Who aborted the process for the appointment of a substantive Commissioner of Police and why?
Is the unprecedented situation of the top leadership positions in the Police Service now being vacant the outcome of the President’s acts and omissions concerning the merit list which the Police Service Commission had settled, but which became diverted from going forward, as a result of the now notorious meeting at President’s House on August 12, 2021?
Meanwhile, how are we holding Vincent Nelson, the disgraced British Queen’s Counsel, to his bargain?
Nelson pleaded guilty in a corruption case in which Anand Ramlogan, SC, a former attorney general of Trinidad and Tobago, and a junior counsel have been charged. Nelson is expected to be witness for the prosecution.
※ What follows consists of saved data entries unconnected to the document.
theorem pvGroup_vals_nonneg (l : List (Int × Int × Int × Int))
    (d : PySem.Dict Int (PySem.Dict Int Int))
    (hl : ∀ b ∈ l, 0 ≤ b.2.1) (h : ∀ g ∈ d.values, ∀ v ∈ g.values, 0 ≤ v) :
    ∀ g ∈ (l.foldl pvGroupStepA d).values, ∀ v ∈ g.values, 0 ≤ v := by
  induction l generalizing d with
  | nil => simpa using h
  | cons b rest ih =>
    rw [List.foldl_cons]
    apply ih
    · exact fun b' hb' => hl b' (List.mem_cons_of_mem _ hb')
    intro g hg
    have hb0 : 0 ≤ b.2.1 := hl b (List.mem_cons_self ..)
    have hinner : ∀ v ∈ (d.getD b.2.2.1 PySem.Dict.empty).values, 0 ≤ v := by
      by_cases hcd : d.contains b.2.2.1
      · obtain ⟨w, hw⟩ : ∃ w, d.get? b.2.2.1 = some w := by
          have := PySem.Dict.contains_eq_isSome_get? d b.2.2.1
          rw [hcd] at this
          exact Option.isSome_iff_exists.mp this.symm
        rw [PySem.Dict.getD_of_get?_eq_some d _ hw]
        exact h w (List.mem_map_of_mem (PySem.Dict.mem_items_of_get?_eq_some d hw))
      · rw [PySem.Dict.getD_of_not_contains d _ (by simpa using hcd)]
        simp [PySem.Dict.values, PySem.Dict.empty]
    unfold pvGroupStepA at hg
    by_cases hcd : d.contains b.2.2.1
    · rw [if_pos hcd] at hg
      simp only [PySem.Dict.modify] at hg
      rcases PySem.Dict.mem_values_insert _ _ _ _ hg with rfl | hgv
      · intro v hv
        rcases PySem.Dict.mem_values_insert _ _ _ _ hv with rfl | hv2
        · exact hb0
        · exact hinner v hv2
      · exact h _ hgv
    · rw [if_neg hcd] at hg
      rcases PySem.Dict.mem_values_insert _ _ _ _ hg with rfl | hgv
      · intro v hv
        rcases PySem.Dict.mem_values_insert _ _ _ _ hv with rfl | hv2
        · exact hb0
        · simp [PySem.Dict.values, PySem.Dict.empty] at hv2
      · exact h _ hgv
-- pv_equiv track=rewrite | github.com/SartoRiccardo/pandehelper-bot | bot/utils/ctmap.py | tile_to_coords
-- ===== SOURCE A (Python) =====
-- def tile_to_coords(tile_code: str, map_radius: int = 7, team_pov: int = 0) -> tuple[int, int, int]:
--     """
--     First letter is which spawn the tile is closest to (A -> G counterclockwise).
--     Second letter is how far horizontally it goes.
--     Third letter is how far it is from MRX.
--
--     Hexagonal grid coord reference:
--     - https://www.redblobgames.com/grids/hexagons/#distances
--     - https://www.redblobgames.com/grids/hexagons/#rotation
--     """
--     if len(tile_code) < 3:
--         raise ValueError()
--
--     tile_code = tile_code.upper()
--     if tile_code == "MRX":
--         return 0, 0, 0
--     # FAH edge case
--     if tile_code.startswith("FA") and ord(tile_code[2]) >= ord("H"):
--         tile_code = tile_code[:2] + chr(ord(tile_code[2])-1)
--
--     rotations = (ord(tile_code[0])-ord("A")-team_pov) % 6
--     dist_from_center = map_radius - (ord(tile_code[2])-ord("A"))
--     dist_from_radius = int((ord(tile_code[1])-ord("A")+1) / 2)
--     qrs = (0, dist_from_center, -dist_from_center)
--     if (ord(tile_code[1])-ord("A")) % 2 == 0:  # Move right
--         qrs = (qrs[0]-dist_from_radius, qrs[1], qrs[2]+dist_from_radius)
--     else:
--         qrs = (qrs[0]+dist_from_radius, qrs[1]-dist_from_radius, qrs[2])
--
--     for _ in range(rotations):
--         qrs = (-qrs[2], -qrs[0], -qrs[1])
--
--     return qrs
-- ===== SOURCE B (Python) =====
-- def tile_to_coords(tile_code: str, map_radius: int = 7, team_pov: int = 0) -> tuple[int, int, int]:
--     if len(tile_code) < 3:
--         raise ValueError()
--     tile_code = tile_code.upper()
--     if tile_code == "MRX":
--         return 0, 0, 0
--     a, b, c = ord(tile_code[0]), ord(tile_code[1]), ord(tile_code[2])
--     if (a, b) == (70, 65) and c >= 72:
--         c -= 1  # column H is skipped on the FA ring
--     d = map_radius - (c - 65)
--     h = int((b - 64) / 2)
--     if (b - 65) % 2 == 0:
--         base = [-h, d, h - d]
--     else:
--         base = [h, d - h, -d]
--     # Rotating a cube coordinate 60 degrees k times decomposes into a sign
--     # flip (-1)^k and a cyclic shift of the triple by (2k mod 3) positions.
--     k = (a - 65 - team_pov) % 6
--     sign = -1 if k % 2 else 1
--     shift = (2 * k) % 3
--     return tuple(sign * base[(i + shift) % 3] for i in range(3))
-- ===== Notes on version B (the rewrite author's own statement) =====
-- stated objective: alternative
-- what changed: Replaces the iterative 60-degree rotation loop with a group-theoretic decomposition: rotating k times equals a sign flip (-1)^k combined with a cyclic shift of the triple by (2k mod 3), so B computes sign and shift arithmetically and indexes the base triple cyclically; the base triple is also built directly in the parity branch instead of adjusting an intermediate tuple.
import Mathlib
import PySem

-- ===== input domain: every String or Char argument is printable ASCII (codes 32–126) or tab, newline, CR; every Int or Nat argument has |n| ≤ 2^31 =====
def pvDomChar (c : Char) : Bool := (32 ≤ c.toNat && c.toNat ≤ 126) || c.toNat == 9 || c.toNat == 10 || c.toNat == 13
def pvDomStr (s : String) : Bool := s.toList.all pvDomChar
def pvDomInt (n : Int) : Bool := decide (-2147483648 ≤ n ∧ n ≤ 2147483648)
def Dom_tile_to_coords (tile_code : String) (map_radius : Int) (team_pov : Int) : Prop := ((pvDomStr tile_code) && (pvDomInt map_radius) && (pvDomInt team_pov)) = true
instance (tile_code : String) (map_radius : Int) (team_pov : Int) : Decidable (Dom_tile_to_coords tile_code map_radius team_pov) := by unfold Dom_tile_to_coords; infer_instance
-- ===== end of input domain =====

-- B replaces A's iterative rotation loop by the group decomposition
-- rot^k = (-1)^k · cyclic-shift-by-(2k mod 3) and builds the base triple
-- directly (objective: alternative). Pre_ excludes len(tile_code) < 3,
-- on which A raises ValueError.

-- ===== PORT A =====
-- Literal port of A.  len < 3 raises ValueError in Python (excluded by Pre_).
-- int((…)/2) on these small exact integers is truncation toward zero = Int.tdiv.
def tile_to_coords (tile_code : String) (map_radius : Int) (team_pov : Int) : Int × Int × Int :=
  if tile_code.toList.length < 3 then (0, 0, 0)  -- ValueError in Python; outside Pre_
  else
    let cs := (PySem.Str.upper tile_code).toList
    if cs = ['M', 'R', 'X'] then (0, 0, 0)
    else
      -- FAH edge case: tile_code.startswith("FA") and ord(tile_code[2]) >= ord("H")
      let c0 : Int := (cs.getD 0 ' ').toNat
      let c1 : Int := (cs.getD 1 ' ').toNat
      let c2raw : Int := (cs.getD 2 ' ').toNat
      let c2 : Int := if c0 = 70 ∧ c1 = 65 ∧ 72 ≤ c2raw then c2raw - 1 else c2raw
      let rotations : Int := PySem.Int.mod (c0 - 65 - team_pov) 6
      let dist_from_center : Int := map_radius - (c2 - 65)
      let dist_from_radius : Int := Int.tdiv (c1 - 65 + 1) 2
      let qrs : Int × Int × Int := (0, dist_from_center, -dist_from_center)
      let qrs : Int × Int × Int :=
        if PySem.Int.mod (c1 - 65) 2 = 0 then
          (qrs.1 - dist_from_radius, qrs.2.1, qrs.2.2 + dist_from_radius)
        else
          (qrs.1 + dist_from_radius, qrs.2.1 - dist_from_radius, qrs.2.2)
      (List.range rotations.toNat).foldl (fun p _ => (-p.2.2, -p.1, -p.2.1)) qrs

-- ===== PORT B =====
-- Literal port of Source B: same guards, direct base triple, then sign/shift
-- decomposition of the rotation with cyclic indexing into the base list.
def tile_to_coords_alt (tile_code : String) (map_radius : Int) (team_pov : Int) : Int × Int × Int :=
  if tile_code.toList.length < 3 then (0, 0, 0)  -- ValueError in Python; outside Pre_
  else
    let cs := (PySem.Str.upper tile_code).toList
    if cs = ['M', 'R', 'X'] then (0, 0, 0)
    else
      let a : Int := (cs.getD 0 ' ').toNat
      let b : Int := (cs.getD 1 ' ').toNat
      let craw : Int := (cs.getD 2 ' ').toNat
      let c : Int := if a = 70 ∧ b = 65 ∧ 72 ≤ craw then craw - 1 else craw
      let d : Int := map_radius - (c - 65)
      let h : Int := Int.tdiv (b - 64) 2   -- int((b-64)/2): exact toward-zero division
      let base : List Int :=
        if PySem.Int.mod (b - 65) 2 = 0 then [-h, d, h - d] else [h, d - h, -d]
      let k : Int := PySem.Int.mod (a - 65 - team_pov) 6
      let sign : Int := if PySem.Int.mod k 2 = 0 then 1 else -1
      let shift : Int := PySem.Int.mod (2 * k) 3
      (sign * base.getD (PySem.Int.mod (0 + shift) 3).toNat 0,
       sign * base.getD (PySem.Int.mod (1 + shift) 3).toNat 0,
       sign * base.getD (PySem.Int.mod (2 + shift) 3).toNat 0)

-- ===== PRECONDITION & SPEC =====
-- Pre_ excludes exactly the inputs with len(tile_code) < 3, on which A raises ValueError.
def Pre_tile_to_coords (tile_code : String) (map_radius : Int) (team_pov : Int) : Prop :=
  3 ≤ tile_code.toList.length
instance (tile_code : String) (map_radius : Int) (team_pov : Int) : Decidable (Pre_tile_to_coords tile_code map_radius team_pov) := by unfold Pre_tile_to_coords; infer_instance
def pvWitness_tile_to_coords : String × Int × Int := ("DBC", 7, 0)

def Spec_tile_to_coords (tile_code : String) (map_radius : Int) (team_pov : Int) (out : Int × Int × Int) : Prop := out = tile_to_coords_alt tile_code map_radius team_pov
instance (tile_code : String) (map_radius : Int) (team_pov : Int) (out : Int × Int × Int) : Decidable (Spec_tile_to_coords tile_code map_radius team_pov out) := by unfold Spec_tile_to_coords; infer_instance

-- ===== CLAIM =====
def Claim_equal_tile_to_coords : Prop := ∀ (tile_code : String) (map_radius : Int) (team_pov : Int), Dom_tile_to_coords tile_code map_radius team_pov → Pre_tile_to_coords tile_code map_radius team_pov → Spec_tile_to_coords tile_code map_radius team_pov (tile_to_coords tile_code map_radius team_pov)

-- ===== LEMMAS AND PROOFS =====

-- the rotation loop applied k (0 ≤ k < 6) times equals (-1)^k · cyclic shift by (2k mod 3)
theorem rot_fold_eq (k : Int) (hk0 : 0 ≤ k) (hk : k < 6) (q r s : Int) :
    (List.range k.toNat).foldl (fun p (_ : Nat) => (-p.2.2, -p.1, -p.2.1)) (q, r, s) =
      (let base : List Int := [q, r, s]
       let sign : Int := if PySem.Int.mod k 2 = 0 then 1 else -1
       let shift : Int := PySem.Int.mod (2 * k) 3
       (sign * base.getD (PySem.Int.mod (0 + shift) 3).toNat 0,
        sign * base.getD (PySem.Int.mod (1 + shift) 3).toNat 0,
        sign * base.getD (PySem.Int.mod (2 + shift) 3).toNat 0)) := by
  interval_cases k <;>
    simp [List.range_succ, PySem.Int.mod]

-- the common core, character codes generalized to integers
theorem key_core (A B C mr tp : Int) :
    (let c2 : Int := if A = 70 ∧ B = 65 ∧ 72 ≤ C then C - 1 else C
     let rotations : Int := PySem.Int.mod (A - 65 - tp) 6
     let dist_from_center : Int := mr - (c2 - 65)
     let dist_from_radius : Int := Int.tdiv (B - 65 + 1) 2
     let qrs : Int × Int × Int := (0, dist_from_center, -dist_from_center)
     let qrs : Int × Int × Int :=
       if PySem.Int.mod (B - 65) 2 = 0 then
         (qrs.1 - dist_from_radius, qrs.2.1, qrs.2.2 + dist_from_radius)
       else
         (qrs.1 + dist_from_radius, qrs.2.1 - dist_from_radius, qrs.2.2)
     (List.range rotations.toNat).foldl (fun p _ => (-p.2.2, -p.1, -p.2.1)) qrs)
    =
    (let c : Int := if A = 70 ∧ B = 65 ∧ 72 ≤ C then C - 1 else C
     let d : Int := mr - (c - 65)
     let h : Int := Int.tdiv (B - 64) 2
     let base : List Int :=
       if PySem.Int.mod (B - 65) 2 = 0 then [-h, d, h - d] else [h, d - h, -d]
     let k : Int := PySem.Int.mod (A - 65 - tp) 6
     let sign : Int := if PySem.Int.mod k 2 = 0 then 1 else -1
     let shift : Int := PySem.Int.mod (2 * k) 3
     (sign * base.getD (PySem.Int.mod (0 + shift) 3).toNat 0,
      sign * base.getD (PySem.Int.mod (1 + shift) 3).toNat 0,
      sign * base.getD (PySem.Int.mod (2 + shift) 3).toNat 0)) := by
  dsimp only
  have hx : B - 65 + 1 = B - 64 := by ring
  rw [hx]
  have hk0 : 0 ≤ PySem.Int.mod (A - 65 - tp) 6 := PySem.Int.mod_nonneg _ (by norm_num)
  have hk6 : PySem.Int.mod (A - 65 - tp) 6 < 6 := PySem.Int.mod_lt _ (by norm_num)
  set c : Int := if A = 70 ∧ B = 65 ∧ 72 ≤ C then C - 1 else C with hc
  set t : Int := Int.tdiv (B - 64) 2 with ht
  set d : Int := mr - (c - 65) with hd
  by_cases hp : PySem.Int.mod (B - 65) 2 = 0
  · simp only [hp, if_true]
    have := rot_fold_eq (PySem.Int.mod (A - 65 - tp) 6) hk0 hk6 (0 - t) d (-d + t)
    rw [this]
    have h3 : -d + t = t - d := by ring
    have h0 : (0 : Int) - t = -t := by ring
    rw [h3, h0]
  · simp only [hp, if_false]
    have := rot_fold_eq (PySem.Int.mod (A - 65 - tp) 6) hk0 hk6 (0 + t) (d - t) (-d)
    rw [this]
    have h0 : (0 : Int) + t = t := by ring
    rw [h0]

-- ===== VERDICT =====
theorem tile_to_coords_spec : Claim_equal_tile_to_coords := by
  intro tc mr tp _ hpre
  unfold Spec_tile_to_coords tile_to_coords tile_to_coords_alt
  have hlen : ¬ tc.toList.length < 3 := by
    unfold Pre_tile_to_coords at hpre; omega
  simp only [hlen, if_false]
  by_cases hm : (PySem.Str.upper tc).toList = ['M', 'R', 'X']
  · simp only [hm, if_true]
  · simp only [hm, if_false]
    exact key_core _ _ _ _ _
-- pv_equiv track=rewrite | github.com/Tamir-K/Advent-of-Code-2025 | day08_part1.py | find_n_largest_connected_components
-- ===== SOURCE A (Python) =====
-- from collections import defaultdict
--
-- def find_n_largest_connected_components(coords, edges, n):
--     # Create an adjacency list from edges
--     graph = defaultdict(list)
--
--     for _, u, v in edges:
--         graph[u].append(v)
--         graph[v].append(u)
--
--     # Function to perform DFS and find all connected nodes
--     def dfs(node, visited):
--         visited.add(node)
--         component_size = 1
--         for neighbor in graph[node]:
--             if neighbor not in visited:
--                 component_size += dfs(neighbor, visited)
--         return component_size
--
--     visited = set()
--     component_sizes = []
--
--     for coord in coords:
--         if coord not in visited:
--             size = dfs(coord, visited)
--             component_sizes.append(size)
--
--     # Sort sizes and return the top 3
--     component_sizes.sort(reverse=True)
--     return component_sizes[:n]
-- ===== SOURCE B (Python) =====
-- def find_n_largest_connected_components(coords, edges, n):
--     # Level-synchronous frontier expansion (set-based BFS) over a set-valued
--     # adjacency map, instead of recursive DFS over a defaultdict of lists.
--     nbrs = {}
--     for _, u, v in edges:
--         nbrs.setdefault(u, set()).add(v)
--         nbrs.setdefault(v, set()).add(u)
--
--     seen = set()
--     sizes = []
--     for c in coords:
--         if c in seen:
--             continue
--         comp = {c}
--         frontier = {c}
--         while frontier:
--             frontier = {y for x in frontier for y in nbrs.get(x, ())} - comp
--             comp |= frontier
--         seen |= comp
--         sizes.append(len(comp))
--     sizes.sort(reverse=True)
--     return sizes[:n]
-- ===== Notes on version B (the rewrite author's own statement) =====
-- stated objective: alternative
-- what changed: The per-coordinate recursive DFS over a defaultdict-of-lists adjacency map is replaced by level-synchronous frontier expansion (set-based BFS): a dict of neighbour sets is built with setdefault, and each unseen coordinate's whole component is computed as the fixpoint of repeatedly taking the frontier's neighbour set minus the component, its size being len(comp) rather than a sum of recursive return values.
import Mathlib
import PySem

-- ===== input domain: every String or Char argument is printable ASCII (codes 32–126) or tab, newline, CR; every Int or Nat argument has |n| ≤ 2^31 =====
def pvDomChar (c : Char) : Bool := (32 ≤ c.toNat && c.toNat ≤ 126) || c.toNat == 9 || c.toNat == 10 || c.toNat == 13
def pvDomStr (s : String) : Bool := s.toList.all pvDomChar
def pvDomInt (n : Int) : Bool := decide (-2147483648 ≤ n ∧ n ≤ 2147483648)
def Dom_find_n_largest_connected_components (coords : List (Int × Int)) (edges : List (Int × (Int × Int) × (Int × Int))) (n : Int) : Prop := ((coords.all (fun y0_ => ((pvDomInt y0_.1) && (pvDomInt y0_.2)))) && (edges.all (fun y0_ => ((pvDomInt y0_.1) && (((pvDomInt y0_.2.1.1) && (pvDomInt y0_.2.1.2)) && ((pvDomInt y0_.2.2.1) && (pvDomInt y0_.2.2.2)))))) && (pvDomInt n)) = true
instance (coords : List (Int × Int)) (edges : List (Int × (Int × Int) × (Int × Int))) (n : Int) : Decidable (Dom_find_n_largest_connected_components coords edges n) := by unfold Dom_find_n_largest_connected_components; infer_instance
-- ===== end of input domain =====

-- B replaces A's recursive DFS over a defaultdict-of-lists adjacency map by
-- level-synchronous frontier expansion (set-based BFS) over a dict of neighbour
-- sets, the component size being the cardinality of the computed set
-- (objective: alternative).

-- ===== PORT A =====
-- graph = defaultdict(list); for _, u, v in edges: graph[u].append(v); graph[v].append(u)
def pvGraphA (edges : List (Int × (Int × Int) × (Int × Int))) : PySem.Dict (Int × Int) (List (Int × Int)) :=
  edges.foldl
    (fun g e => (g.modify e.2.1 [] (fun l => l ++ [e.2.2])).modify e.2.2 [] (fun l => l ++ [e.2.1]))
    PySem.Dict.empty

-- A's recursive dfs; the fuel guard only makes the recursion total (never exhausted on the
-- fuel the main function passes, which bounds the number of distinct reachable nodes).
mutual
def pvDfsA (g : PySem.Dict (Int × Int) (List (Int × Int))) (fuel : Nat) (node : Int × Int)
    (visited : PySem.Set (Int × Int)) : Int × PySem.Set (Int × Int) :=
  match fuel with
  | 0 => (0, visited)
  | f + 1 => pvDfsLoopA g f (g.getD node []) 1 (PySem.Set.add visited node)
termination_by (fuel, 0)

-- "for neighbor in graph[node]: if neighbor not in visited: component_size += dfs(neighbor, visited)"
def pvDfsLoopA (g : PySem.Dict (Int × Int) (List (Int × Int))) (fuel : Nat) (ns : List (Int × Int))
    (size : Int) (visited : PySem.Set (Int × Int)) : Int × PySem.Set (Int × Int) :=
  match ns with
  | [] => (size, visited)
  | nb :: rest =>
    if PySem.Set.contains visited nb then pvDfsLoopA g fuel rest size visited
    else
      let p := pvDfsA g fuel nb visited
      pvDfsLoopA g fuel rest (size + p.1) p.2
termination_by (fuel, ns.length + 1)
end

def find_n_largest_connected_components (coords : List (Int × Int)) (edges : List (Int × (Int × Int) × (Int × Int))) (n : Int) : List Int :=
  let graph := pvGraphA edges
  let r := coords.foldl
    (fun acc coord =>
      if PySem.Set.contains acc.2 coord then acc
      else
        let p := pvDfsA graph (2 * edges.length + coords.length + 1) coord acc.2
        (acc.1 ++ [p.1], p.2))
    (([] : List Int), (PySem.Set.empty : PySem.Set (Int × Int)))
  PySem.List.slice (PySem.List.sorted r.1 (fun x => x) true) none (some n)

-- ===== PORT B =====
-- nbrs = {}; for _, u, v in edges: nbrs.setdefault(u, set()).add(v); nbrs.setdefault(v, set()).add(u)
def pvNbrsB (edges : List (Int × (Int × Int) × (Int × Int))) : PySem.Dict (Int × Int) (PySem.Set (Int × Int)) :=
  edges.foldl
    (fun d e =>
      let d1 := d.insert e.2.1 (PySem.Set.add (d.getD e.2.1 PySem.Set.empty) e.2.2)
      d1.insert e.2.2 (PySem.Set.add (d1.getD e.2.2 PySem.Set.empty) e.2.1))
    PySem.Dict.empty

-- "while frontier: frontier = {y for x in frontier for y in nbrs.get(x, ())} - comp; comp |= frontier".
-- The set comprehension iterates two Sets only to BUILD another Set (membership-determined),
-- ported as Set.ofList of the flatMap; the fuel only makes the loop total (never exhausted
-- on the fuel passed, which bounds the number of distinct nodes).
def pvBfsB (g : PySem.Dict (Int × Int) (PySem.Set (Int × Int))) (fuel : Nat)
    (comp frontier : PySem.Set (Int × Int)) : PySem.Set (Int × Int) :=
  match fuel, frontier with
  | _, [] => comp
  | 0, _ :: _ => comp
  | f + 1, fr@(_ :: _) =>
    let fr' := PySem.Set.diff (PySem.Set.ofList (fr.flatMap (fun x => g.getD x PySem.Set.empty))) comp
    pvBfsB g f (PySem.Set.union comp fr') fr'

def find_n_largest_connected_components_alt (coords : List (Int × Int)) (edges : List (Int × (Int × Int) × (Int × Int))) (n : Int) : List Int :=
  let nbrs := pvNbrsB edges
  let r := coords.foldl
    (fun acc c =>
      if PySem.Set.contains acc.2 c then acc
      else
        let comp := pvBfsB nbrs (2 * edges.length + coords.length + 1)
          (PySem.Set.ofList [c]) (PySem.Set.ofList [c])
        (acc.1 ++ [PySem.Set.len comp], PySem.Set.union acc.2 comp))
    (([] : List Int), (PySem.Set.empty : PySem.Set (Int × Int)))
  PySem.List.slice (PySem.List.sorted r.1 (fun x => x) true) none (some n)

-- ===== PRECONDITION & SPEC =====
def Spec_find_n_largest_connected_components (coords : List (Int × Int)) (edges : List (Int × (Int × Int) × (Int × Int))) (n : Int) (out : List Int) : Prop := out = find_n_largest_connected_components_alt coords edges n
instance (coords : List (Int × Int)) (edges : List (Int × (Int × Int) × (Int × Int))) (n : Int) (out : List Int) : Decidable (Spec_find_n_largest_connected_components coords edges n out) := by unfold Spec_find_n_largest_connected_components; infer_instance

-- ===== CLAIM (what is proved, stated in full; the proofs are below) =====
def Claim_equal_find_n_largest_connected_components : Prop := ∀ (coords : List (Int × Int)) (edges : List (Int × (Int × Int) × (Int × Int))) (n : Int), Dom_find_n_largest_connected_components coords edges n → Spec_find_n_largest_connected_components coords edges n (find_n_largest_connected_components coords edges n)

-- ===== LEMMAS AND PROOFS =====

-- Reachability along A's adjacency map; the ONE graph notion both ports are related to.
def pvReach (g : PySem.Dict (Int × Int) (List (Int × Int))) (x y : Int × Int) : Prop :=
  Relation.ReflTransGen (fun a b => b ∈ g.getD a []) x y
This matter falls within the constitutional remit of the Director of Public Prosecutions (the DPP), but the current Attorney General, Faris Al-Rawi, on behalf of the Government of Trinidad Tobago, entered into an agreement with Nelson in November 2017.
The Agreement contains promises made to Nelson in exchange for his Notarised Statement.
Nelson was charged in 2019 after the Agreement was made. Subsequent to the appearance of this Agreement, the DPP has made it known that he has a plea agreement with Nelson relating to the criminal proceedings and that he was not a party to any discussions relating to the 2017 AG-Nelson deal. (Newsday, October 2, 2021).
An incisive editorial in the Express made the point that there are legitimate public concerns raised by the AG-Nelson deal, accountability for which cannot be evaded by an invocation of the sub judice rule, not least of all because the Agreement also included a promise that Nelson’s Notarised Statement would not be disclosed, except to the DPP and the Anti-Corruption Bureau.
Concealment of the Notarised Statement and the supporting information was even expressly specified to include concealment from Parliament.
Another benefit given to Nelson was a promise that no proceedings would be taken against him for repayment of the fees he earned from government-connected work for the period 2010 to 2017, which spanned two different administrations.
In wrestling terms, one might say the DPP has a half Nelson hold on Nelson; but when AG Al-Rawi tangled with him, Nelson was permitted to pin the Government of Trinidad and Tobago to the mat with a full Nelson hold.
In 2015, when Anand Ramlogan resigned as AG from the UNC government, I commented then that “a high level of political aggression is not compatible with the office of Attorney General, which is the guardian of the public interest in many matters and, therefore, requires a measure of detachment from the extremes of partisan party politics”.
Subsequently, in 2019, I noted that Al-Rawi had been in the news for all the wrong reasons many times during his tenure, and added that “it is not possible to be trusted as the guardian of the public interest while habitually, and sometimes crassly, pursuing a campaign against the Opposition, however righteous such a campaign may be in the eyes of the Attorney General”.
Even more controversies are currently swirling around Al-Rawi, and unrestrained conduct in the political gayelle can turn into conduct unbecoming of the office of AG.
Sadly, the credibility of an even higher office, that of President of the Republic, has now suffered serious damage and the office has become a source of a contagion of distrust, which will taint appointments she makes.